* EXERCISE DIRECTIONS
Return each line of the listing that follows in which the string "hmod" can be found.

* GIVEN RECORDS
-- pv_equiv track=rewrite | github.com/akharris381/6.009 | recipes.py | make_recipe_book
-- ===== SOURCE A (Python) =====
-- def make_recipe_book(recipes):
--     """
--     Given recipes, a list containing compound and atomic food items, make and
--     return a dictionary that maps each compound food item name to a list
--     of all the ingredient lists associated with that name.
--     """
--     recipe_book = {}
--     compound_foods = set()
--     for food in recipes:
--         if food[0] == "compound":
--             if food[1] not in compound_foods:
--                 recipe_book[food[1]] = [food[2]]
--                 compound_foods.add(food[1])
--             else:
--                 recipe_book[food[1]].append(food[2])
--
--     return recipe_book
-- ===== SOURCE B (Python) =====
-- def make_recipe_book(recipes):
--     names = list(dict.fromkeys(food[1] for food in recipes if food[0] == "compound"))
--     return {name: [food[2] for food in recipes
--                    if food[0] == "compound" and food[1] == name]
--             for name in names}
-- ===== Notes on version B (the rewrite author's own statement) =====
-- stated objective: alternative
-- what changed: Replaces A's single hashing pass (dict plus seen-set with insert-vs-append branching) by first deduplicating the compound names in order of first occurrence and then building each name's ingredient list with one filtering scan over the recipes.
import Mathlib
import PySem

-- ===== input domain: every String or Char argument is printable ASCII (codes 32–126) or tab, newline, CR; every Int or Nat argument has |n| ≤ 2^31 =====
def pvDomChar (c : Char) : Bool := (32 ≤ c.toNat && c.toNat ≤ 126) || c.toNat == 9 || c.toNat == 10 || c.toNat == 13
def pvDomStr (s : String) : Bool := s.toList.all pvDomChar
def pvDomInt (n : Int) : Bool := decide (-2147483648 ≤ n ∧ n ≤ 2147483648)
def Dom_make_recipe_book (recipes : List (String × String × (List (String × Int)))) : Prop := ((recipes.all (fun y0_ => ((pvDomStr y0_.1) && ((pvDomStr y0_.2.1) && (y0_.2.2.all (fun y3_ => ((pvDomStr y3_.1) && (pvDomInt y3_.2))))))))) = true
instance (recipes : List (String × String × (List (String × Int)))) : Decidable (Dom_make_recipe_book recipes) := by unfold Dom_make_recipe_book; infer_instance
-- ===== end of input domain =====

-- B replaces A's single hashing pass (dict + seen-set) by a dedup of the compound names
-- followed by one filtering scan per distinct name (objective: alternative, not faster).

-- ===== PORT A =====
-- one pass: a dict of ingredient lists plus a seen-set deciding insert-vs-append
def make_recipe_book (recipes : List (String × String × (List (String × Int)))) : List (String × List (List (String × Int))) :=
  (recipes.foldl
    (fun (st : PySem.Dict String (List (List (String × Int))) × PySem.Set String) food =>
      if food.1 == "compound" then
        if PySem.Set.contains st.2 food.2.1 = false then
          (st.1.insert food.2.1 [food.2.2], PySem.Set.add st.2 food.2.1)
        else
          (st.1.modify food.2.1 [] (fun l => l ++ [food.2.2]), st.2)
      else st)
    (PySem.Dict.empty, PySem.Set.empty)).1.items

-- ===== PORT B =====
-- distinct compound names in first-occurrence order, then one filtering scan per name
def make_recipe_book_alt (recipes : List (String × String × (List (String × Int)))) : List (String × List (List (String × Int))) :=
  let names := PySem.List.dedup ((recipes.filter (fun food => food.1 == "compound")).map (fun food => food.2.1))
  names.map (fun n =>
    (n, (recipes.filter (fun food => food.1 == "compound" && food.2.1 == n)).map (fun food => food.2.2)))

-- ===== PRECONDITION & SPEC =====
def Spec_make_recipe_book (recipes : List (String × String × (List (String × Int)))) (out : List (String × List (List (String × Int)))) : Prop := out = make_recipe_book_alt recipes
instance (recipes : List (String × String × (List (String × Int)))) (out : List (String × List (List (String × Int)))) : Decidable (Spec_make_recipe_book recipes out) := by unfold Spec_make_recipe_book; infer_instance

-- ===== CLAIM (what is proved, stated in full; the proofs are below) =====
def Claim_equal_make_recipe_book : Prop := ∀ (recipes : List (String × String × (List (String × Int)))), Dom_make_recipe_book recipes → Spec_make_recipe_book recipes (make_recipe_book recipes)

-- ===== LEMMAS AND PROOFS =====

-- A's fold with its seen-set collapses to a plain modify-fold on the dict:
-- the set component is always exactly the dict's key list.
theorem pvA_fold_eq_modify (l : List (String × String × (List (String × Int))))
    (d : PySem.Dict String (List (List (String × Int)))) :
    l.foldl
      (fun (st : PySem.Dict String (List (List (String × Int))) × PySem.Set String) food =>
        if food.1 == "compound" then
          if PySem.Set.contains st.2 food.2.1 = false then
            (st.1.insert food.2.1 [food.2.2], PySem.Set.add st.2 food.2.1)
          else
            (st.1.modify food.2.1 [] (fun l => l ++ [food.2.2]), st.2)
        else st) (d, d.keys)
    = (l.foldl
        (fun d food => if food.1 == "compound" then d.modify food.2.1 [] (fun l => l ++ [food.2.2]) else d) d,
       (l.foldl
        (fun d food => if food.1 == "compound" then d.modify food.2.1 [] (fun l => l ++ [food.2.2]) else d) d).keys) := by
  induction l generalizing d with
  | nil => rfl
  | cons f t ih =>
    simp only [List.foldl_cons]
    by_cases hc : f.1 == "compound"
    · simp only [if_pos hc]
      by_cases hmem : PySem.Set.contains d.keys f.2.1 = false
      · have hnotmem : f.2.1 ∉ d.keys := by
          simpa [PySem.Set.contains] using hmem
        have hdc : d.contains f.2.1 = false := by
          rcases h : d.contains f.2.1 with _ | _
          · rfl
          · exact absurd ((PySem.Dict.contains_iff_mem_keys d f.2.1).mp h) hnotmem
        have hmod : d.modify f.2.1 [] (fun l => l ++ [f.2.2]) = d.insert f.2.1 [f.2.2] := by
          show d.insert f.2.1 (d.getD f.2.1 [] ++ [f.2.2]) = d.insert f.2.1 [f.2.2]
          rw [PySem.Dict.getD_of_not_contains d [] hdc]
          simp
        have hkeys : (d.insert f.2.1 [f.2.2]).keys = PySem.Set.add d.keys f.2.1 := by
          rw [PySem.Dict.keys_insert_of_not_contains d [f.2.2] hdc,
              PySem.Set.add_of_not_mem hnotmem]
        rw [hmem, if_pos rfl, hmod, ← hkeys, ih]
      · have hmem' : PySem.Set.contains d.keys f.2.1 = true := by
          rcases h : PySem.Set.contains d.keys f.2.1 with _ | _
          · exact absurd h hmem
          · rfl
        have hdc : d.contains f.2.1 = true := by
          rw [PySem.Dict.contains_iff_mem_keys]
          simpa [PySem.Set.contains] using hmem'
        have hkeys : (d.modify f.2.1 [] (fun l => l ++ [f.2.2])).keys = d.keys := by
          rw [PySem.Dict.keys_modify, PySem.Dict.keys_insert_of_contains _ _ hdc]
        rw [hmem', if_neg (by simp), ← hkeys, ih]
    · simp only [if_neg hc]; exact ih d

theorem make_recipe_book_spec : Claim_equal_make_recipe_book := by
  intro recipes _
  unfold Spec_make_recipe_book make_recipe_book make_recipe_book_alt
  simp only []
  rw [show (PySem.Set.empty : PySem.Set String)
        = (PySem.Dict.empty : PySem.Dict String (List (List (String × Int)))).keys from rfl,
      pvA_fold_eq_modify]
  -- the fold over all recipes is the fold over the compound entries, as (name, ingredients) pairs
  set ps : List (String × List (String × Int)) :=
    (recipes.filter (fun food => food.1 == "compound")).map (fun food => (food.2.1, food.2.2)) with hps
  have hfold :
      recipes.foldl
        (fun d food => if food.1 == "compound" then d.modify food.2.1 [] (fun l => l ++ [food.2.2]) else d)
        PySem.Dict.empty
      = ps.foldl (fun d p => d.modify p.1 [] (fun l => l ++ [p.2])) PySem.Dict.empty := by
    rw [hps, List.foldl_map, List.foldl_filter]
  rw [hfold]
  set D := ps.foldl (fun d p => d.modify p.1 [] (fun l => l ++ [p.2])) PySem.Dict.empty with hD
  have hnd : D.keys.Nodup := by
    rw [hD]
    exact PySem.Dict.nodup_keys_foldl_modify_key ps (fun p => p.1) [] (fun _ p => (· ++ [p.2])) _
      PySem.Dict.nodup_keys_empty
  rw [PySem.Dict.items_eq_map_keys D hnd []]
  have hkeys : D.keys = PySem.List.dedup ((recipes.filter (fun food => food.1 == "compound")).map (fun food => food.2.1)) := by
    rw [hD, PySem.Dict.keys_foldl_modify_key ps (fun p => p.1) [] (fun _ p => (· ++ [p.2]))]
    show PySem.Set.update PySem.Set.empty (ps.map (fun p => p.1)) = _
    rw [show PySem.Set.update (PySem.Set.empty : PySem.Set String) (ps.map (fun p => p.1))
          = PySem.Set.ofList (ps.map (fun p => p.1)) from (PySem.Set.ofList_eq_foldl _).symm]
    simp [hps, List.map_map, Function.comp_def]
  rw [hkeys]
  apply List.map_congr_left
  intro n _
  have hget : D.getD n [] = (recipes.filter (fun food => food.1 == "compound" && food.2.1 == n)).map (fun food => food.2.2) := by
    rw [hD, PySem.Dict.getD_foldl_modify_append ps PySem.Dict.empty n]
    rw [hps, List.filter_map, List.map_map]
    rw [show (recipes.filter (fun food => food.1 == "compound" && food.2.1 == n))
          = ((recipes.filter (fun food => food.1 == "compound")).filter (fun food => food.2.1 == n)) by
        rw [List.filter_filter]
        exact List.filter_congr (fun a _ => Bool.and_comm _ _)]
    simp [PySem.Dict.getD_empty, Function.comp]
  rw [hget]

* SOLUTION
        have hmod : d.modify f.2.1 [] (fun l => l ++ [f.2.2]) = d.insert f.2.1 [f.2.2] := by
        rw [hmem, if_pos rfl, hmod, ← hkeys, ih]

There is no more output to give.